When releasing the “Economic Agenda for Women and Families,” Democratic Leader Nancy Pelosi claimed that America has an early child care and education “crisis” that threatens our economy. Her solution is to adopt President Obama’s Preschool and Early Head Start/Child Care Initiative, and create universal government-run child care for all three- and four-year-olds, similar to many European systems.
A majority of American mothers with preschool age children are in the labor force, and most of these working moms hold full-time jobs. Yet there is little evidence that expanding the federal government’s role in providing early child care and education would improve the quality of care, student learning, or affordability—much less the economy.
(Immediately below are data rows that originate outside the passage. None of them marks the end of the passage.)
-- pv_equiv track=rewrite | github.com/linyc74/somatic_pipeline | somatic_pipeline/trimming.py | get_fastq_ext
-- ===== SOURCE A (Python) =====
-- def get_fastq_ext(fq: str) -> str:
--     for suffix in [
--         '.fq',
--         '.fq.gz',
--         '.fastq',
--         '.fastq.gz',
--     ]:
--         if fq.endswith(suffix):
--             return suffix
--     return ''
-- ===== SOURCE B (Python) =====
-- def get_fastq_ext(fq: str) -> str:
--     if fq.endswith('.gz'):
--         body, gz = fq[:-3], '.gz'
--     else:
--         body, gz = fq, ''
--     for s in ['.fq', '.fastq']:
--         if body.endswith(s):
--             return s + gz
--     return ''
-- ===== Notes on version B (the rewrite author's own statement) =====
-- stated objective: simpler
-- what changed: A scans a flat list of four full suffixes; B first splits off the gzip compression tail and then matches only the two base extensions against the remaining body, reassembling the result.
import Mathlib
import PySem

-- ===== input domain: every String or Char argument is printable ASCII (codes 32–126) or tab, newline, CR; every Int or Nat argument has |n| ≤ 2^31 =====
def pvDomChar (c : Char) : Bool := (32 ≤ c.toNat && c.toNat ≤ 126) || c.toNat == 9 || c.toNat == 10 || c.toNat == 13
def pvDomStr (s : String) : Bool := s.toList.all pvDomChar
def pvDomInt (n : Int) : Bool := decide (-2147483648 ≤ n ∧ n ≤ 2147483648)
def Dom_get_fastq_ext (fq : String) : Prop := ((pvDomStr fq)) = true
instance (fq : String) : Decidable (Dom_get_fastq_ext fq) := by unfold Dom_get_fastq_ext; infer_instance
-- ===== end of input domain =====

-- B splits off the '.gz' compression tail first and matches only the two base
-- extensions against the remaining body, instead of A's flat scan over the four
-- full suffixes; same cost, simpler decomposition.

-- ===== PORT A =====
-- A: loop over the four suffixes, return the first one fq ends with, else ''.
def get_fastq_ext (fq : String) : String :=
  match [".fq", ".fq.gz", ".fastq", ".fastq.gz"].find?
      (fun suffix => PySem.Str.endswith fq suffix) with
  | some s => s
  | none => ""

-- ===== PORT B =====
-- B: split off the '.gz' tail (body = fq[:-3]), then match the two base extensions.
def get_fastq_ext_alt (fq : String) : String :=
  let bg : String × String :=
    if PySem.Str.endswith fq ".gz" then (PySem.Str.slice fq none (some (-3)), ".gz")
    else (fq, "")
  match [".fq", ".fastq"].find? (fun s => PySem.Str.endswith bg.1 s) with
  | some s => s ++ bg.2
  | none => ""

-- ===== PRECONDITION & SPEC =====
def Spec_get_fastq_ext (fq : String) (out : String) : Prop := out = get_fastq_ext_alt fq
instance (fq : String) (out : String) : Decidable (Spec_get_fastq_ext fq out) := by unfold Spec_get_fastq_ext; infer_instance

-- ===== CLAIM (what is proved, stated in full; the proofs are below) =====
def Claim_equal_get_fastq_ext : Prop := ∀ (fq : String), Dom_get_fastq_ext fq → Spec_get_fastq_ext fq (get_fastq_ext fq)

-- ===== LEMMAS AND PROOFS =====

theorem ew_iff (s p : String) : PySem.Str.endswith s p = true ↔ p.toList <:+ s.toList := by
  simp [PySem.Chars.endswith_iff]

theorem slice3_toList (s : String) :
    (PySem.Str.slice s none (some (-3))).toList = s.toList.take (s.toList.length - 3) := by
  have h := PySem.List.slice_to_neg_ofNat s.toList 3 (by omega)
  simp [h]

theorem suffix_append_iff (a b t : List Char) : (a ++ b) <:+ (t ++ b) ↔ a <:+ t := by
  constructor
  · rintro ⟨u, hu⟩
    rw [← List.append_assoc] at hu
    exact ⟨u, List.append_cancel_right hu⟩
  · rintro ⟨u, hu⟩
    exact ⟨u, by rw [← hu, List.append_assoc]⟩

theorem not_fq_of_gz (fq : String) (h : PySem.Str.endswith fq ".gz" = true) :
    PySem.Str.endswith fq ".fq" = false := by
  by_contra hc
  have hq : (".fq" : String).toList <:+ fq.toList :=
    (ew_iff fq ".fq").1 (by revert hc; cases PySem.Str.endswith fq ".fq" <;> simp)
  have hz : (".gz" : String).toList <:+ fq.toList := (ew_iff fq ".gz").1 h
  rcases List.suffix_or_suffix_of_suffix hq hz with h' | h' <;> exact absurd h' (by decide)

theorem not_fastq_of_gz (fq : String) (h : PySem.Str.endswith fq ".gz" = true) :
    PySem.Str.endswith fq ".fastq" = false := by
  by_contra hc
  have hq : (".fastq" : String).toList <:+ fq.toList :=
    (ew_iff fq ".fastq").1 (by revert hc; cases PySem.Str.endswith fq ".fastq" <;> simp)
  have hz : (".gz" : String).toList <:+ fq.toList := (ew_iff fq ".gz").1 h
  rcases List.suffix_or_suffix_of_suffix hq hz with h' | h' <;> exact absurd h' (by decide)

theorem not_gz_of_not_gz (fq : String) (base : String)
    (h : PySem.Str.endswith fq ".gz" = false)
    (hb : (".gz" : String).toList <:+ (base : String).toList) :
    PySem.Str.endswith fq base = false := by
  by_contra hc
  have hbs : base.toList <:+ fq.toList :=
    (ew_iff fq base).1 (by revert hc; cases PySem.Str.endswith fq base <;> simp)
  have h2 : PySem.Str.endswith fq ".gz" = true := (ew_iff fq ".gz").2 (hb.trans hbs)
  simp_all

theorem gz_split (fq : String) (base : String)
    (h : PySem.Str.endswith fq ".gz" = true)
    (hb : base.toList ++ (".gz" : String).toList = (base ++ ".gz").toList) :
    PySem.Str.endswith fq (base ++ ".gz") =
      PySem.Str.endswith (PySem.Str.slice fq none (some (-3))) base := by
  obtain ⟨t, ht⟩ := (ew_iff fq ".gz").1 h
  have hlen : fq.toList.length = t.length + 3 := by
    rw [← ht]; simp
  have htake : fq.toList.take (fq.toList.length - 3) = t := by
    rw [hlen, Nat.add_sub_cancel, ← ht]
    exact List.take_left
  rw [Bool.eq_iff_iff, ew_iff, ew_iff, slice3_toList, htake, ← hb, ← ht]
  exact suffix_append_iff _ _ _

-- ===== VERDICT (by name: the statement is the Claim_ definition above) =====
theorem get_fastq_ext_spec : Claim_equal_get_fastq_ext := by
  intro fq _
  unfold Spec_get_fastq_ext get_fastq_ext get_fastq_ext_alt
  by_cases hgz : PySem.Str.endswith fq ".gz" = true
  · have h1 := gz_split fq ".fq" hgz (by decide)
    have h2 := gz_split fq ".fastq" hgz (by decide)
    have hfq := not_fq_of_gz fq hgz
    have hfastq := not_fastq_of_gz fq hgz
    simp only [List.find?, hgz, if_true]
    rw [hfq]
    have e1 : PySem.Str.endswith fq ".fq.gz" =
        PySem.Str.endswith (PySem.Str.slice fq none (some (-3))) ".fq" := h1
    have e2 : PySem.Str.endswith fq ".fastq.gz" =
        PySem.Str.endswith (PySem.Str.slice fq none (some (-3))) ".fastq" := h2
    rw [e1, e2, hfastq]
    cases PySem.Str.endswith (PySem.Str.slice fq none (some (-3))) ".fq" <;>
      cases PySem.Str.endswith (PySem.Str.slice fq none (some (-3))) ".fastq" <;> rfl
  · have hgz' : PySem.Str.endswith fq ".gz" = false := by
      revert hgz; cases PySem.Str.endswith fq ".gz" <;> simp
    have h1 := not_gz_of_not_gz fq ".fq.gz" hgz' (by decide)
    have h2 := not_gz_of_not_gz fq ".fastq.gz" hgz' (by decide)
    simp only [List.find?, hgz', if_false, Bool.false_eq_true]
    rw [h1, h2]
    cases PySem.Str.endswith fq ".fq" <;> cases PySem.Str.endswith fq ".fastq" <;> rfl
On the contrary, expanding government’s role in this arena is more?likely to impose expensive administrative burdens, crowd out innovative, personalized non-government early childcare providers, and replace a variety of early education options with a one-size-fits-all system.
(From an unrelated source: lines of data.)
theorem pass24 (num n : Int) (f : Int → Int) (hn : 1 ≤ n) (hf : Supp num f) (m : ℕ) :
    (List.range m).foldl (fun a _ =>
        (PySem.List.pyRange 0 (num+1) 1).map (fun i =>
          PySem.List.pyGetD a i 0 - (if n ≤ i then PySem.List.pyGetD a (i-n) 0 else 0)))
      ((PySem.List.pyRange 0 (num+1) 1).map f)
    = (PySem.List.pyRange 0 (num+1) 1).map ((tstep num n)^[m] f) := by
  induction m with
  | zero => simp
  | succ m ih =>
    rw [List.range_succ, List.foldl_append, ih, List.foldl_cons, List.foldl_nil]
    rw [onePass_map num n _ hn (supp_iterate num n f hf m), Function.iterate_succ_apply']

theorem B_fold (num : Int) :
    ∀ (L : List Int), (∀ x ∈ L, 1 ≤ x) → ∀ (f : Int → Int), Supp num f →
    L.foldl (fun a n =>
        (List.range 24).foldl (fun a _ =>
          (PySem.List.pyRange 0 (num+1) 1).map (fun i =>
            PySem.List.pyGetD a i 0 - (if n ≤ i then PySem.List.pyGetD a (i-n) 0 else 0))) a)
      ((PySem.List.pyRange 0 (num+1) 1).map f)
    = (PySem.List.pyRange 0 (num+1) 1).map (L.foldl (fun f n => (tstep num n)^[24] f) f) := by
  intro L
  induction L with
  | nil => intro _ f _; rfl
  | cons n L ih =>
    intro hL f hf
    rw [List.foldl_cons, pass24 num n f (hL n (by simp)) hf 24, List.foldl_cons]
    exact ih (fun x hx => hL x (by simp [hx])) _ (supp_iterate num n f hf 24)

-- ===== A-side: the dict scatter step is the same 24-fold tstep =====
def InvA (num : Int) (D : PySem.Dict Int Int) (f : Int → Int) : Prop :=
  D.keys.Nodup ∧ (∀ k ∈ D.keys, 0 ≤ k ∧ k ≤ num) ∧ (∀ k, D.getD k 0 = f k)

theorem invA_supp (num : Int) (D : PySem.Dict Int Int) (f : Int → Int) (h : InvA num D f) :
    Supp num f := by
  intro k hk
  rw [← h.2.2 k]
  apply PySem.Dict.getD_of_not_contains
  cases hc : D.contains k
  · rfl
  · exact absurd (h.2.1 k ((PySem.Dict.contains_iff_mem_keys D k).mp hc)) (by omega)

-- the contribution of one dict item (d, v), mirroring calcInner's recursion and break
def inSum (num n d v : Int) (ta : List Int) : List Int → Int → Int → Int
  | [], _, _ => 0
  | idx :: rest, sgn, k =>
    if d + n * idx > num then 0
    else (if k = d + n * idx then sgn * v * PySem.List.pyGetD ta idx 0 else 0)
           + inSum num n d v ta rest (-sgn) k

theorem calcInner_getD (num n d v : Int) (ta : List Int) :
    ∀ (L : List Int) (sgn : Int) (nd : PySem.Dict Int Int) (k : Int),
      (calcInner num n d v ta L sgn nd).getD k 0 = nd.getD k 0 + inSum num n d v ta L sgn k := by
  intro L
  induction L with
  | nil => intro sgn nd k; simp [calcInner, inSum]
  | cons idx rest ih =>
    intro sgn nd k
    simp only [calcInner, inSum]
    by_cases hbig : d + n * idx > num
    · rw [if_pos hbig, if_pos hbig]; ring
    · rw [if_neg hbig, if_neg hbig, ih]
      rw [PySem.Dict.getD_insert]
      split_ifs with h
      · subst h; ring
      · ring

theorem calcInner_keys (num n d v : Int) (ta : List Int) (hd : 0 ≤ d) (hn : 0 ≤ n) :
    ∀ (L : List Int), (∀ x ∈ L, 0 ≤ x) → ∀ (sgn : Int) (nd : PySem.Dict Int Int),
      (∀ k ∈ nd.keys, 0 ≤ k ∧ k ≤ num) →
      ∀ k ∈ (calcInner num n d v ta L sgn nd).keys, 0 ≤ k ∧ k ≤ num := by
  intro L
  induction L with
  | nil => intro _ sgn nd hnd k hk; exact hnd k hk
  | cons idx rest ih =>
    intro hL sgn nd hnd k hk
    simp only [calcInner] at hk
    by_cases hbig : d + n * idx > num
    · rw [if_pos hbig] at hk; exact hnd k hk
    · rw [if_neg hbig] at hk
      refine ih (fun x hx => hL x (by simp [hx])) (-sgn) _ ?_ k hk
      intro k' hk'
      rw [PySem.Dict.mem_keys_insert] at hk'
      rcases hk' with h | h
      · subst h
        constructor
        · have : 0 ≤ n * idx := mul_nonneg hn (hL idx (by simp))
          omega
        · omega
      · exact hnd k' h

theorem calcInner_nodup (num n d v : Int) (ta : List Int) :
    ∀ (L : List Int) (sgn : Int) (nd : PySem.Dict Int Int),
      nd.keys.Nodup → (calcInner num n d v ta L sgn nd).keys.Nodup := by
  intro L
  induction L with
  | nil => intro sgn nd h; exact h
  | cons idx rest ih =>
    intro sgn nd h
    simp only [calcInner]
    by_cases hbig : d + n * idx > num
    · rw [if_pos hbig]; exact h
    · rw [if_neg hbig]
      exact ih _ _ (PySem.Dict.nodup_keys_insert _ _ _ h)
According to the government’s own official evaluations of its longest-running early education program, Head Start, any learning gains quickly dissipate. Given government’s poor track record in both K-12 and preprimary schooling, government’s involvement should be scaled back, not expanded. And as for the economy, it’s worth noting that in spite of near universal child care, most European countries have anemic economic performance compared to the United States.
Most fundamentally, the federal government has no Constitutional authority over the care and education of children. That responsibility belongs to parents, who know and love their preschoolers best.